When Jemma and Joey met as college students at Kansas State University, they could never have imagined how their love story would one day intertwine with a rare genetic disease. Back then, life was simple—late nights working on projects, planning student government events, and discovering how easily they fit together. They started dating in October 2008, got engaged in March 2013, and went on to get married and start a family grounded in the kind of devotion that grows stronger through every challenge.

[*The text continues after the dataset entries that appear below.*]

-- pv_equiv track=rewrite | github.com/enzomarx/DataWrangling | pdf_to_excel.py | extract_tables_from_text
-- ===== SOURCE A (Python) =====
-- def extract_tables_from_text(text):
--     lines = text.split('\n')
--     tables = []
--     table = []
--     for line in lines:
--         if line.strip() == "":
--             if table:
--                 tables.append(table)
--                 table = []
--         else:
--             table.append(line.split())
--     if table:
--         tables.append(table)
--     return tables
-- ===== SOURCE B (Python) =====
-- def extract_tables_from_text(text):
--     # Two-pointer run scan: carve maximal runs of non-blank lines by index,
--     # instead of A's accumulator/flush state machine.
--     lines = text.split('\n')
--     n = len(lines)
--     tables = []
--     i = 0
--     while i < n:
--         if lines[i].strip() == "":
--             i += 1
--             continue
--         j = i
--         while j < n and lines[j].strip() != "":
--             j += 1
--         tables.append([line.split() for line in lines[i:j]])
--         i = j
--     return tables
-- ===== Notes on version B (the rewrite author's own statement) =====
-- stated objective: alternative
-- what changed: Replaced A's accumulator/flush state machine with a two-pointer scan that carves maximal runs of non-blank lines by index and splits each run in one comprehension.
import Mathlib
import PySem

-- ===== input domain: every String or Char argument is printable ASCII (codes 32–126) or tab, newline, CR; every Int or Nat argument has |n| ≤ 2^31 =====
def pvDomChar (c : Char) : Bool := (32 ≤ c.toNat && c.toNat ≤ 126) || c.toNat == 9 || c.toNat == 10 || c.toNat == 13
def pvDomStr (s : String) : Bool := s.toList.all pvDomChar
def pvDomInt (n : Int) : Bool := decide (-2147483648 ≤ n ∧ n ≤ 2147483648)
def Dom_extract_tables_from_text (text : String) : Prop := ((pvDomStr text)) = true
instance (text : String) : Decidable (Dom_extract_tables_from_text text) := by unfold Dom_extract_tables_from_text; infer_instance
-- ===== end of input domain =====

-- B replaces A's accumulator/flush state machine with a two-pointer run scan (alternative decomposition, same cost).


-- ===== PORT A =====
-- A's loop: state (tables, table); blank line flushes the partial table, other lines extend it.
def pvStepA (s : List (List (List String)) × List (List String)) (line : String) :
    List (List (List String)) × List (List String) :=
  if PySem.Str.strip line == "" then
    if s.2 ≠ [] then (s.1 ++ [s.2], []) else s
  else (s.1, s.2 ++ [PySem.Str.split₀ line])

def extract_tables_from_text (text : String) : List (List (List String)) :=
  let lines := (PySem.Str.split? text "\n").getD []
  let s := lines.foldl pvStepA ([], [])
  if s.2 ≠ [] then s.1 ++ [s.2] else s.1

-- ===== PORT B =====
-- B's outer while loop: skip blank lines; otherwise the inner while is a span
-- taking the maximal non-blank run, which becomes one table.
def pvBlank (line : String) : Bool := PySem.Str.strip line == ""

def pvGoB : List String → List (List (List String))
  | [] => []
  | l :: ls =>
    if pvBlank l then pvGoB ls
    else
      let p := List.span (fun x => !pvBlank x) ls
      (PySem.Str.split₀ l :: p.1.map PySem.Str.split₀) :: pvGoB p.2
termination_by xs => xs.length
decreasing_by
  all_goals
    simp only [List.span_eq_takeWhile_dropWhile, List.length_cons]
    first
      | omega
      | (have := List.length_dropWhile_le (p := fun x => !pvBlank x) (l := ls); omega)

def extract_tables_from_text_alt (text : String) : List (List (List String)) :=
  pvGoB ((PySem.Str.split? text "\n").getD [])

-- ===== PRECONDITION & SPEC =====
def Spec_extract_tables_from_text (text : String) (out : List (List (List String))) : Prop := out = extract_tables_from_text_alt text
instance (text : String) (out : List (List (List String))) : Decidable (Spec_extract_tables_from_text text out) := by unfold Spec_extract_tables_from_text; infer_instance

-- ===== CLAIM (what is proved, stated in full; the proofs are below) =====
def Claim_equal_extract_tables_from_text : Prop := ∀ (text : String), Dom_extract_tables_from_text text → Spec_extract_tables_from_text text (extract_tables_from_text text)

-- ===== LEMMAS AND PROOFS =====

-- what B produces from the remaining lines when a partial table `table` is open
def pvCont (table : List (List String)) : List String → List (List (List String))
  | [] => if table = [] then [] else [table]
  | l :: ls =>
    if pvBlank l then (if table = [] then [] else [table]) ++ pvGoB ls
    else
      let p := List.span (fun x => !pvBlank x) ls
      (table ++ PySem.Str.split₀ l :: p.1.map PySem.Str.split₀) :: pvGoB p.2

theorem pvCont_nil_eq (ls : List String) : pvCont [] ls = pvGoB ls := by
  cases ls with
  | nil => simp [pvCont, pvGoB]
  | cons l ls => by_cases hb : pvBlank l <;> simp [pvCont, pvGoB, hb]

theorem pvInvariant (ls : List String) :
    ∀ tables table,
      (let s := ls.foldl pvStepA (tables, table); if s.2 ≠ [] then s.1 ++ [s.2] else s.1)
        = tables ++ pvCont table ls := by
  induction ls with
  | nil =>
    intro tables table
    by_cases h : table = [] <;> simp [pvCont, h]
  | cons l ls ih =>
    intro tables table
    by_cases hb : pvBlank l
    · by_cases ht : table = []
      · subst ht
        have hs : pvStepA (tables, []) l = (tables, []) := by
          simp only [pvBlank, beq_iff_eq] at hb
          simp [pvStepA, hb]
        rw [List.foldl_cons, hs, ih, pvCont_nil_eq]
        simp [pvCont, hb]
      · have hs : pvStepA (tables, table) l = (tables ++ [table], []) := by
          simp only [pvBlank, beq_iff_eq] at hb
          simp [pvStepA, hb, ht]
        rw [List.foldl_cons, hs, ih, pvCont_nil_eq]
        simp [pvCont, hb, ht]
    · have hs : pvStepA (tables, table) l = (tables, table ++ [PySem.Str.split₀ l]) := by
        simp only [pvBlank, beq_iff_eq] at hb
        simp [pvStepA, hb]
      rw [List.foldl_cons, hs, ih]
      congr 1
      cases ls with
      | nil => simp [pvCont, hb, pvGoB, List.span_eq_takeWhile_dropWhile]
      | cons l' ls' =>
        by_cases hb' : pvBlank l' <;>
          simp [pvCont, hb, hb', pvGoB, List.span_eq_takeWhile_dropWhile]

-- ===== VERDICT (by name: the statement is the Claim_ definition above) =====
theorem extract_tables_from_text_spec : Claim_equal_extract_tables_from_text := by
  intro text _
  unfold Spec_extract_tables_from_text extract_tables_from_text extract_tables_from_text_alt
  have := pvInvariant ((PySem.Str.split? text "\n").getD []) [] []
  simpa [pvCont_nil_eq] using this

Their home today is full of the sounds of childhood—they have three daughters, Samantha, Naomi, and Juliette. While each girl is unique in their own right—Samantha, a black-and-white eldest daughter with a passion for music and reading, and Naomi, the wild-card middle child fascinated with makeup and the outdoors— at just four years old, Juliette is the rarest among them. 
Just over a year ago, Juliette was diagnosed with Sanfilippo syndrome, or MPS III, a rare and progressive genetic disease affecting approximately 1 in every 70,000 children born in the U.S. Despite her diagnosis, her parents note that her spirit shines brightly.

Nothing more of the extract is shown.